Project Domain / Category
Web Application + Information Retrieval
Abstract / Introduction
The rapid growth of scientific articles is creating a problem of information overload for the
researchers. Due to which both novice and expert researchers find it very difficult to find relevant
articles of their interest. Therefore, there is a need for an application that will be able to recommend
similar articles to the researcher. To overcome this problem, we will develop a web- based scientific
articles recommendations system that will recommend scientific articles of user interest based on text
classification Doc2Vec modeling scheme and cosine similarity measure.
Create a Signup module. Users will be required to register themself in the application. The
user will get registered once the admin will approve it.
Create a Sign-in module. Only registered user will be able to use the application.
Admin will be able to manage users means it can approve user, remove users and view
userdata through admin dashboard.
4. Add Scientific Articles:
Admin will be able to add scientific articles data to the database having abstract and area
through admin dashboard. Add at least a total of 50 articles data of different areas in the
database. You can use CSV file to add data to database from the following link.

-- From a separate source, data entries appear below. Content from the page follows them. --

-- pv_equiv track=rewrite | github.com/TianyiLu9494/MtbTk | src/mtbtk/tbva/lineage_identifier.py | check_lineage
-- ===== SOURCE A (Python) =====
-- def check_lineage(match_lineage:list):
--     identified_lineage = match_lineage[0]
--     for lineage in match_lineage:
--         if len(lineage) > len(identified_lineage):
--             # 检查是否是子谱系
--             if lineage.startswith(identified_lineage):
--                 identified_lineage = lineage
--             else:
--                 return 'conflict_lineages'
--         else:
--             # 检查是否是父谱系
--             if identified_lineage.startswith(lineage):
--                 pass
--             else:
--                 return 'conflict_lineages'
--     return identified_lineage
-- ===== SOURCE B (Python) =====
-- def check_lineage(match_lineage: list):
--     # Pass 1: first element of maximum length (match_lineage[0] preserves IndexError on empty input).
--     longest = match_lineage[0]
--     for lineage in match_lineage:
--         if len(lineage) > len(longest):
--             longest = lineage
--     # Pass 2: every element must be a prefix of the longest, else conflict.
--     for lineage in match_lineage:
--         if not longest.startswith(lineage):
--             return 'conflict_lineages'
--     return longest
-- ===== Notes on version B (the rewrite author's own statement) =====
-- stated objective: simpler
-- what changed: Instead of one stateful scan that compares each element against an evolving candidate with two prefix-direction branches, B first finds the first longest element and then does a plain second pass checking that every element is a prefix of it.
-- outside the precondition, e.g. on check_lineage([]): A raises IndexError, B raises IndexError
import Mathlib
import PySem

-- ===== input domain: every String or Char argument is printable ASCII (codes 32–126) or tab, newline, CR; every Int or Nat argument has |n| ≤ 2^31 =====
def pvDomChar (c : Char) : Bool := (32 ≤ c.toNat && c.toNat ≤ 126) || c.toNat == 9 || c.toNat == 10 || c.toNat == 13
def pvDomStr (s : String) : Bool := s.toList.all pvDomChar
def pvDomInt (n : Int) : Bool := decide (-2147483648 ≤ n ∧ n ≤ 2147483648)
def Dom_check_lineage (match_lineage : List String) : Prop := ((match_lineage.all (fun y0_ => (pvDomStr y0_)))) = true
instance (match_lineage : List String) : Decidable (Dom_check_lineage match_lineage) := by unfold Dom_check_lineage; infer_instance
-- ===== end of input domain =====

-- B replaces A's single stateful scan (evolving candidate, two prefix-direction branches)
-- by two plain passes: find the first longest element, then check every element is its prefix.
-- Return-value equivalence proved on all non-empty lists (both raise IndexError on []).

-- ===== PORT A =====
-- A's for-loop with early return, carrying identified_lineage
def checkLoopA (identified : String) : List String → String
  | [] => identified
  | lineage :: rest =>
    if PySem.Str.len lineage > PySem.Str.len identified then
      if PySem.Str.startswith lineage identified then checkLoopA lineage rest
      else "conflict_lineages"
    else
      if PySem.Str.startswith identified lineage then checkLoopA identified rest
      else "conflict_lineages"

def check_lineage (match_lineage : List String) : String :=
  match match_lineage with
  | [] => ""   -- match_lineage[0] raises IndexError; excluded by Pre_
  | x :: _ => checkLoopA x match_lineage

-- ===== PORT B =====
-- B's first pass: keep the longer element (strict >, so ties keep the first)
def pickLonger (acc lineage : String) : String :=
  if PySem.Str.len lineage > PySem.Str.len acc then lineage else acc

-- B's second pass: early return 'conflict_lineages' at the first non-prefix element
def scanPrefixes (longest : String) : List String → String
  | [] => longest
  | lineage :: rest =>
    if PySem.Str.startswith longest lineage then scanPrefixes longest rest
    else "conflict_lineages"

def check_lineage_alt (match_lineage : List String) : String :=
  match match_lineage with
  | [] => ""   -- match_lineage[0] raises IndexError; excluded by Pre_
  | x :: _ => scanPrefixes (match_lineage.foldl pickLonger x) match_lineage

-- ===== PRECONDITION & SPEC =====
-- Pre_ excludes only the empty list, on which A (and B) raise IndexError.
def Pre_check_lineage (match_lineage : List String) : Prop := match_lineage ≠ []
instance (match_lineage : List String) : Decidable (Pre_check_lineage match_lineage) := by unfold Pre_check_lineage; infer_instance
def pvWitness_check_lineage : List String := ["lineage4", "lineage4.1"]

def Spec_check_lineage (match_lineage : List String) (out : String) : Prop := out = check_lineage_alt match_lineage
instance (match_lineage : List String) (out : String) : Decidable (Spec_check_lineage match_lineage out) := by unfold Spec_check_lineage; infer_instance

-- ===== CLAIM (what is proved, stated in full; the proofs are below) =====
def Claim_equal_check_lineage : Prop := ∀ (match_lineage : List String), Dom_check_lineage match_lineage → Pre_check_lineage match_lineage → Spec_check_lineage match_lineage (check_lineage match_lineage)

-- ===== LEMMAS AND PROOFS =====

-- startswith as a list-prefix proposition
theorem sw_iff (a b : String) :
    PySem.Str.startswith a b = true ↔ b.toList <+: a.toList := by
  simp [PySem.Chars.startswith_iff]

theorem len_lt_iff (a b : String) :
    PySem.Str.len a < PySem.Str.len b ↔ a.toList.length < b.toList.length := by
  simp

-- B's second pass returns the longest iff every element is its prefix
theorem scan_eq_all (longest : String) (xs : List String) :
    scanPrefixes longest xs =
      if (xs.all fun l => PySem.Str.startswith longest l) = true then longest
      else "conflict_lineages" := by
  induction xs with
  | nil => simp [scanPrefixes]
  | cons l rest ih =>
    by_cases h : PySem.Str.startswith longest l = true
    · rw [show scanPrefixes longest (l :: rest) = scanPrefixes longest rest from by
            simp only [scanPrefixes, if_pos h], ih, List.all_cons, h, Bool.true_and]
    · have hc : ¬ (((l :: rest).all fun l => PySem.Str.startswith longest l) = true) := by
        intro hall
        rw [List.all_cons, Bool.and_eq_true] at hall
        exact h hall.1
      rw [show scanPrefixes longest (l :: rest) = "conflict_lineages" from by
            simp only [scanPrefixes, if_neg h], if_neg hc]

-- main invariant of A's loop: it equals "fold for the longest, then everything
-- (including the running seed) a prefix of it"
theorem loopA_eq (xs : List String) : ∀ (id : String),
    checkLoopA id xs =
      if (((xs.all fun l => PySem.Str.startswith (xs.foldl pickLonger id) l) &&
           PySem.Str.startswith (xs.foldl pickLonger id) id) = true) then
        xs.foldl pickLonger id
      else "conflict_lineages" := by
  induction xs with
  | nil =>
    intro id
    have h : PySem.Chars.startswith id.toList id.toList = true := by
      simp [PySem.Chars.startswith_iff]
    simp [checkLoopA, h]
  | cons l rest ih =>
    intro id
    by_cases hlen : PySem.Str.len l > PySem.Str.len id
    · have hpick : pickLonger id l = l := by simp only [pickLonger, if_pos hlen]
      by_cases hsw : PySem.Str.startswith l id = true
      · -- candidate advances to l
        rw [show checkLoopA id (l :: rest) = checkLoopA l rest from by
              simp only [checkLoopA, if_pos hlen, if_pos hsw], ih l]
        simp only [List.foldl_cons, hpick, List.all_cons]
        refine if_congr ?_ rfl rfl
        simp only [Bool.and_eq_true, List.all_eq_true, sw_iff]
        have hid : id.toList <+: l.toList := (sw_iff _ _).1 hsw
        constructor
        · rintro ⟨hall, hl⟩; exact ⟨⟨hl, hall⟩, hid.trans hl⟩
        · rintro ⟨⟨hl, hall⟩, -⟩; exact ⟨hall, hl⟩
      · -- conflict: l is longer but not a descendant of the candidate
        rw [show checkLoopA id (l :: rest) = "conflict_lineages" from by
              simp only [checkLoopA, if_pos hlen, if_neg hsw]]
        simp only [List.foldl_cons, hpick, List.all_cons]
        rw [if_neg]
        simp only [Bool.and_eq_true, List.all_eq_true, sw_iff]
        rintro ⟨⟨hl, -⟩, hid⟩
        have hle : id.toList.length ≤ l.toList.length :=
          le_of_lt ((len_lt_iff id l).1 hlen)
        exact hsw ((sw_iff _ _).2 (List.prefix_of_prefix_length_le hid hl hle))
    · have hpick : pickLonger id l = id := by simp only [pickLonger, if_neg hlen]
      by_cases hsw : PySem.Str.startswith id l = true
      · -- candidate stays
        rw [show checkLoopA id (l :: rest) = checkLoopA id rest from by
              simp only [checkLoopA, if_neg hlen, if_pos hsw], ih id]
        simp only [List.foldl_cons, hpick, List.all_cons]
        refine if_congr ?_ rfl rfl
        simp only [Bool.and_eq_true, List.all_eq_true, sw_iff]
        have hli : l.toList <+: id.toList := (sw_iff _ _).1 hsw
        constructor
        · rintro ⟨hall, hid⟩; exact ⟨⟨hli.trans hid, hall⟩, hid⟩
        · rintro ⟨⟨-, hall⟩, hid⟩; exact ⟨hall, hid⟩
      · -- conflict: l is no ancestor of the candidate
        rw [show checkLoopA id (l :: rest) = "conflict_lineages" from by
              simp only [checkLoopA, if_neg hlen, if_neg hsw]]
        simp only [List.foldl_cons, hpick, List.all_cons]
        rw [if_neg]
        simp only [Bool.and_eq_true, List.all_eq_true, sw_iff]
        rintro ⟨⟨hl, -⟩, hid⟩
        have hle : l.toList.length ≤ id.toList.length :=
          Nat.le_of_not_lt (fun hh => hlen ((len_lt_iff id l).2 hh))
        exact hsw ((sw_iff _ _).2 (List.prefix_of_prefix_length_le hl hid hle))

-- ===== VERDICT (by name: the statement is the Claim_ definition above) =====
theorem check_lineage_spec : Claim_equal_check_lineage := by
  intro ml _ hpre
  unfold Spec_check_lineage
  cases ml with
  | nil => exact absurd rfl hpre
  | cons x t =>
    show checkLoopA x (x :: t) = scanPrefixes (List.foldl pickLonger x (x :: t)) (x :: t)
    have hsw0 : PySem.Str.startswith x x = true := (sw_iff _ _).2 (List.prefix_refl _)
    have hlen0 : ¬ PySem.Str.len x > PySem.Str.len x := lt_irrefl _
    have hpick0 : pickLonger x x = x := by simp only [pickLonger, if_neg hlen0]
    rw [show checkLoopA x (x :: t) = checkLoopA x t from by
          simp only [checkLoopA, if_neg hlen0, if_pos hsw0], loopA_eq, scan_eq_all]
    simp only [List.foldl_cons, hpick0, List.all_cons]
    refine if_congr ?_ rfl rfl
    rw [Bool.and_comm (t.all fun l => PySem.Str.startswith (List.foldl pickLonger x t) l)]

5. Pre-Process Data and Building Doc2Vec Model:
Pre-Process the data to make data ready for model training. You can search for preprocessing measure like lowercasing, tokenization etc. used for doc2vec algorithm. Now
you are required to build Doc2Vec (Distributed Memory) model from articles abstracts
stored in database and save the model.
6. Recommend Scientific Articles Using Cosine Similarity Measure:
Create a webpage which will take article abstract which is not added yet in the system as
input by the user and on clicking generate recommendations your application will infer
userarticle vector. Then it shows articles recommendations by computing cosine similarity
between user vector and already added article vectors in descending order.